▶ **Records shown**:

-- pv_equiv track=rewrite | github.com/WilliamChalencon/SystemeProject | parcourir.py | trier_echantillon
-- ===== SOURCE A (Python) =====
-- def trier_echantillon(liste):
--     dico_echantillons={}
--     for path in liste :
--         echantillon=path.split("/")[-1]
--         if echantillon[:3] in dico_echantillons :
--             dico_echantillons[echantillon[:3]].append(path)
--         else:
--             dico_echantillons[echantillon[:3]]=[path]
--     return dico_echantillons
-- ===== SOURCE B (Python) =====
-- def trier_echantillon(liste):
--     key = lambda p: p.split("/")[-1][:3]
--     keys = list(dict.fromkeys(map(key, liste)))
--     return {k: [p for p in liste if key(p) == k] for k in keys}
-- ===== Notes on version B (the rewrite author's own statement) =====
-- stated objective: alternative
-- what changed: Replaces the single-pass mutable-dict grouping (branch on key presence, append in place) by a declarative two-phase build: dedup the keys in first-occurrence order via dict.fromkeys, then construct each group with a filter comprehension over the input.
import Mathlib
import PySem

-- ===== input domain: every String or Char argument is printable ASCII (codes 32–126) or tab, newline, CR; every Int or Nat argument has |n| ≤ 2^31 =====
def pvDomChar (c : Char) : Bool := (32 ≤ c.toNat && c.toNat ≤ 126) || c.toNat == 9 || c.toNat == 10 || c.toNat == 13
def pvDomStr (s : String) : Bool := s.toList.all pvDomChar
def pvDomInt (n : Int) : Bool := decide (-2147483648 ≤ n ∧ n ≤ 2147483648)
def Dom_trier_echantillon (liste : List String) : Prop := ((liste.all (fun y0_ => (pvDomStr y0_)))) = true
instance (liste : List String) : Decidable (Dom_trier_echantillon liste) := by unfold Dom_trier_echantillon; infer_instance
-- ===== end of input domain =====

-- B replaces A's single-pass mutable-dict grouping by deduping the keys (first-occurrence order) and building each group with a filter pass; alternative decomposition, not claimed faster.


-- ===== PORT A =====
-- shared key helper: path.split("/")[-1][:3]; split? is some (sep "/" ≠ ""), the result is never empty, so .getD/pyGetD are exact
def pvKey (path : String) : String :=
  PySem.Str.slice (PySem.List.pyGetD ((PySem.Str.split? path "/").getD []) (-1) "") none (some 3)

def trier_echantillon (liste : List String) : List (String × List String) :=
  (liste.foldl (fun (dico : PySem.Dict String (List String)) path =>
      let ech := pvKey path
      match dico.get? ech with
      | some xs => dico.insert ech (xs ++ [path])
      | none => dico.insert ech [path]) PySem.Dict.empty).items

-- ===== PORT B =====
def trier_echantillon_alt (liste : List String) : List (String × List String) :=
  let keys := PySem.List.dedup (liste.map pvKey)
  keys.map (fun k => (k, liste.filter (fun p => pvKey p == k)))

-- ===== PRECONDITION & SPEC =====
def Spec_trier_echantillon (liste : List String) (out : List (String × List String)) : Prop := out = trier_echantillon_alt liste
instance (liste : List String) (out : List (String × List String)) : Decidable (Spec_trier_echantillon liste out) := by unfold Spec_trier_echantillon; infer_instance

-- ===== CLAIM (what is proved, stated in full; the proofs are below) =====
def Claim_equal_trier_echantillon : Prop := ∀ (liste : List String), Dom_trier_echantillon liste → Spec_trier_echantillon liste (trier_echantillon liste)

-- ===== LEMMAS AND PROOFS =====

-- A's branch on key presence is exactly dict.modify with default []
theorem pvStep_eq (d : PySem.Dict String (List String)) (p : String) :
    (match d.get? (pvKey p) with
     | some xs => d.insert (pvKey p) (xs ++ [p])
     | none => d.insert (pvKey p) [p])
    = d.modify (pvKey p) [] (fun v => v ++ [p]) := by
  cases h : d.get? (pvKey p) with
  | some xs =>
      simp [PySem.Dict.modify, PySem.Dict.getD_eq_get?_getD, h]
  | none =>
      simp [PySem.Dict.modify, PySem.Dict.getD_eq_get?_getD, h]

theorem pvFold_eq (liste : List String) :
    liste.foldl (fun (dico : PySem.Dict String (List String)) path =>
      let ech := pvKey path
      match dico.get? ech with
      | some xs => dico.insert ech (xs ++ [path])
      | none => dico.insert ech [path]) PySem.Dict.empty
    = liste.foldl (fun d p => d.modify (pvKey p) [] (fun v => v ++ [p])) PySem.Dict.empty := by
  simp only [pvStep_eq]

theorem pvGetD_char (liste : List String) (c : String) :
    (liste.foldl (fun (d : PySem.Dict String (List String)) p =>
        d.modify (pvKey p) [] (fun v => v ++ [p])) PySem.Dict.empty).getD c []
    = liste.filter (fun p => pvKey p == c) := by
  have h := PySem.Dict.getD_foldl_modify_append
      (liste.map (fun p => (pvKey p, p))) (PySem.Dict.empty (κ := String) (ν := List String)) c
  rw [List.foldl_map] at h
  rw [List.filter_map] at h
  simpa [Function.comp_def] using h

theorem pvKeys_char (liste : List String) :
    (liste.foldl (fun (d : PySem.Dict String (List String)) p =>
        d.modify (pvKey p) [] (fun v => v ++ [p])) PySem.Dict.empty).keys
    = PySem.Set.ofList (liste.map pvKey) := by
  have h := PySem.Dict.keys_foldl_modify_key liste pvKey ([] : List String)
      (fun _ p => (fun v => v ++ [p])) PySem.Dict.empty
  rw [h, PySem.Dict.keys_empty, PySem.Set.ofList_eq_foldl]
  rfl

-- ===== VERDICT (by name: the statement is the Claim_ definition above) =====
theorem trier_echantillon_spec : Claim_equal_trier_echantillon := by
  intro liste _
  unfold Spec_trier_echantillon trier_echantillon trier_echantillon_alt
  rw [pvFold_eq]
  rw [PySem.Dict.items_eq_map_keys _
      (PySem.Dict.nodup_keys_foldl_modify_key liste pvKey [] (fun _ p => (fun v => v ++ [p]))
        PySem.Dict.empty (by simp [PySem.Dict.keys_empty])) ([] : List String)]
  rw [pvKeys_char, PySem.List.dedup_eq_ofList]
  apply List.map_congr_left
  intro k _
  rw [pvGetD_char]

--

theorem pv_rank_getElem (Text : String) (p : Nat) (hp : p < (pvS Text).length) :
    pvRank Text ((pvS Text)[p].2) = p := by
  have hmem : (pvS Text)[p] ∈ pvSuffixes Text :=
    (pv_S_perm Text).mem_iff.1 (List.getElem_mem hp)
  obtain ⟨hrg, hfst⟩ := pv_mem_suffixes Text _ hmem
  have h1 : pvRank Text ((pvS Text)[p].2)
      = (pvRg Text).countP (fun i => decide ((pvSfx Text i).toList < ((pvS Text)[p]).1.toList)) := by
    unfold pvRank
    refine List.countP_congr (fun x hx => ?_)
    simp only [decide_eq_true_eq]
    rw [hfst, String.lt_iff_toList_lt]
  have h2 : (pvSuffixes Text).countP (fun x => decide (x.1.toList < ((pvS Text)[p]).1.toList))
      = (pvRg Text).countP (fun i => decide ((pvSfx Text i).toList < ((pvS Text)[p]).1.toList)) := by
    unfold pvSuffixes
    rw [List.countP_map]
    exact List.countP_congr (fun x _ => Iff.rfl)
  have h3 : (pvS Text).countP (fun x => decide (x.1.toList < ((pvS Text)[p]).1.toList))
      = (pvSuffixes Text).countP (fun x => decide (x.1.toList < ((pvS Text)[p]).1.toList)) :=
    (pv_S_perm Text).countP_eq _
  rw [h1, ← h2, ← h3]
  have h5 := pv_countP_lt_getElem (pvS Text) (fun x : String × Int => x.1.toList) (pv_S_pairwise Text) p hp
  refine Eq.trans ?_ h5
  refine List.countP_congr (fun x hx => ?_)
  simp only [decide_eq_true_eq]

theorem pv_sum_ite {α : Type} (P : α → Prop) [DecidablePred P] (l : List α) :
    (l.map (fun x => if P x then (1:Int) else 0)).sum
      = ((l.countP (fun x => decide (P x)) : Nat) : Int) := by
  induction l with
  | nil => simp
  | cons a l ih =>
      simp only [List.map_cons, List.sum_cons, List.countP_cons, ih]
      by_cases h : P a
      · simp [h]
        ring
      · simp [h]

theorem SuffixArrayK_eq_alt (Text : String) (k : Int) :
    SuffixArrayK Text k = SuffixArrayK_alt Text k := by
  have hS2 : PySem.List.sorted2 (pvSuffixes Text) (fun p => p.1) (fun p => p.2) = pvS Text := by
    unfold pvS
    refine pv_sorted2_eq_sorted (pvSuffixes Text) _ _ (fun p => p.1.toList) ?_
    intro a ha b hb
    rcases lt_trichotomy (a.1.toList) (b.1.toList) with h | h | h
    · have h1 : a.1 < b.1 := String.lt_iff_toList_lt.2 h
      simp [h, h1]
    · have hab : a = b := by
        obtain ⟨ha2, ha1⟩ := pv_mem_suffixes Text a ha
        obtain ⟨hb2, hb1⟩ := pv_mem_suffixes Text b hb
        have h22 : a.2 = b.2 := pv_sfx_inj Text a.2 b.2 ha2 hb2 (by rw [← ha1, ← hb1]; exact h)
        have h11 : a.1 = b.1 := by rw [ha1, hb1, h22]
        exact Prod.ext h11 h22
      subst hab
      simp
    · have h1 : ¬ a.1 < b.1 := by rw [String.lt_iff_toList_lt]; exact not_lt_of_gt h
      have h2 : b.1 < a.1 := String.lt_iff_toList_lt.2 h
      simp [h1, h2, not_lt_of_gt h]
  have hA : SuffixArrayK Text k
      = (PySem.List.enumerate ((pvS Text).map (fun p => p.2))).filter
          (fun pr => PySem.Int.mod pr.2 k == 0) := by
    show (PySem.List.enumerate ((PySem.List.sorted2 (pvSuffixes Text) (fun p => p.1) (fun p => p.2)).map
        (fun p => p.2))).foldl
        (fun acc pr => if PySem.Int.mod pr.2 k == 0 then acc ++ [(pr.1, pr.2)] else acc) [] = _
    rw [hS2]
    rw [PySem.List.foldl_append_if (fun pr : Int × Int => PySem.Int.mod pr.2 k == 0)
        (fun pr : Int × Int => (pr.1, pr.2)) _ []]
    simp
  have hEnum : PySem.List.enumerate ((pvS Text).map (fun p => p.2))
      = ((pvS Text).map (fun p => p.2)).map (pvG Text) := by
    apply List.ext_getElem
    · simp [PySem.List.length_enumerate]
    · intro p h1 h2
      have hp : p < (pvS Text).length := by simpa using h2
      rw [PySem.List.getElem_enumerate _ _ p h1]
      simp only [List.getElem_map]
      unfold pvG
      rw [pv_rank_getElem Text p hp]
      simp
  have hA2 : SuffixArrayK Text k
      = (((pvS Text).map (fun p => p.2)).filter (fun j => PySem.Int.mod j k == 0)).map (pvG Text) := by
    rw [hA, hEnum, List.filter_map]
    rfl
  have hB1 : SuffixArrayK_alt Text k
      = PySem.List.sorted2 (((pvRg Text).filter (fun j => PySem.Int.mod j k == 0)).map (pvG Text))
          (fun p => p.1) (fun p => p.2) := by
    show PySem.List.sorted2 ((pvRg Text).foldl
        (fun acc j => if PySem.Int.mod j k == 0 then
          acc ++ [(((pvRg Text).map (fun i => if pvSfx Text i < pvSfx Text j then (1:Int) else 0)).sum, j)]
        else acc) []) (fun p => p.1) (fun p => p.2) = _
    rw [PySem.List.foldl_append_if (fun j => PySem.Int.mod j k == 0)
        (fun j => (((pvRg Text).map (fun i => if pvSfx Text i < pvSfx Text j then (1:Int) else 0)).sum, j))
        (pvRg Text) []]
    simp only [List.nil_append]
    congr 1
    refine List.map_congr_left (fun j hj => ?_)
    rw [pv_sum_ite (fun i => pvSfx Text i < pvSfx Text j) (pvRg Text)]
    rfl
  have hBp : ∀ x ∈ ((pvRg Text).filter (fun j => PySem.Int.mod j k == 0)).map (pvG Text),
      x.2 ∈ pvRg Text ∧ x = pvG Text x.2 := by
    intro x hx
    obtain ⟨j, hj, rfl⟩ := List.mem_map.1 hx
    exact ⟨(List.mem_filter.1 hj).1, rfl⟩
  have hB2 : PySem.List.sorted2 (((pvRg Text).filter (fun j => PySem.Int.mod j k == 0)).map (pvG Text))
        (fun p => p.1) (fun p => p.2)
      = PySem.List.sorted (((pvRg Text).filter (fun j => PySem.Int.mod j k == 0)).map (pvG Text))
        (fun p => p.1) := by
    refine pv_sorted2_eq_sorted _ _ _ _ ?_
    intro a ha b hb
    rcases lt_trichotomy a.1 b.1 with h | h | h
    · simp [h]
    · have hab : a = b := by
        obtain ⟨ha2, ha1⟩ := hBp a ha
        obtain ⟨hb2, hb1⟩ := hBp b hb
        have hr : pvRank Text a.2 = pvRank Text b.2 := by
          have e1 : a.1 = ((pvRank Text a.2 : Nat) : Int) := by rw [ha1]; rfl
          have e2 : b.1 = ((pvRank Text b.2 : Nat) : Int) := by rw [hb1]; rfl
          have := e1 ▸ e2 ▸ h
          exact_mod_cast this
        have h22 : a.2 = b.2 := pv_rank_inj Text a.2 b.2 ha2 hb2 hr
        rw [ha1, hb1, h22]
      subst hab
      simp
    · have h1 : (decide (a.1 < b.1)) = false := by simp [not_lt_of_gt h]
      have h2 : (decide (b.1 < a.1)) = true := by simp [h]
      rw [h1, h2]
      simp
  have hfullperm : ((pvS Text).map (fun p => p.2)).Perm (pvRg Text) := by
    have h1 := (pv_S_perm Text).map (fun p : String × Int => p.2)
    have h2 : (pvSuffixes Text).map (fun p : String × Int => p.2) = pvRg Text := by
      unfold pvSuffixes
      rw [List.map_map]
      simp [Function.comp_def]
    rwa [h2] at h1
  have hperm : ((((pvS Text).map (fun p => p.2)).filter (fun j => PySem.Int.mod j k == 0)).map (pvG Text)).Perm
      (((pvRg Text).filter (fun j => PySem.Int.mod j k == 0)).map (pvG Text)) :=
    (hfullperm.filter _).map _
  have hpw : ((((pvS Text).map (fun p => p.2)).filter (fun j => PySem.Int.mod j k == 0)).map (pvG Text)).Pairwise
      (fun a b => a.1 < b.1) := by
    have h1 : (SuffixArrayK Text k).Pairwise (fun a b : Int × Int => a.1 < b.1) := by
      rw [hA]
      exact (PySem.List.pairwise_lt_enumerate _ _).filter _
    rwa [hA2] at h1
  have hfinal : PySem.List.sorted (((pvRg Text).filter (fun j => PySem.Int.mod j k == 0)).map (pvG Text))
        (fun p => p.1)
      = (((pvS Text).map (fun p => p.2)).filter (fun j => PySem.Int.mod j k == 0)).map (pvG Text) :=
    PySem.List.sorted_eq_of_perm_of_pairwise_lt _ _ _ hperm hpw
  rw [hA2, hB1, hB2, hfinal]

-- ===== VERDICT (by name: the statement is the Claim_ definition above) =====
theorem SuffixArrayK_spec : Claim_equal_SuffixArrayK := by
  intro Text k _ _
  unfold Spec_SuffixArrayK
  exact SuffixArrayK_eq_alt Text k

▶ **Work required**: Look back at the data above. Transcribe exactly the lines starting at the line that contains "def pvDomInt (n" and ending at the line that contains "(liste.foldl (fun (dico".

▶ **Solution to the exercise**:
def pvDomInt (n : Int) : Bool := decide (-2147483648 ≤ n ∧ n ≤ 2147483648)
def Dom_trier_echantillon (liste : List String) : Prop := ((liste.all (fun y0_ => (pvDomStr y0_)))) = true
instance (liste : List String) : Decidable (Dom_trier_echantillon liste) := by unfold Dom_trier_echantillon; infer_instance
-- ===== end of input domain =====

-- B replaces A's single-pass mutable-dict grouping by deduping the keys (first-occurrence order) and building each group with a filter pass; alternative decomposition, not claimed faster.


-- ===== PORT A =====
-- shared key helper: path.split("/")[-1][:3]; split? is some (sep "/" ≠ ""), the result is never empty, so .getD/pyGetD are exact
def pvKey (path : String) : String :=
  PySem.Str.slice (PySem.List.pyGetD ((PySem.Str.split? path "/").getD []) (-1) "") none (some 3)

def trier_echantillon (liste : List String) : List (String × List String) :=
  (liste.foldl (fun (dico : PySem.Dict String (List String)) path =>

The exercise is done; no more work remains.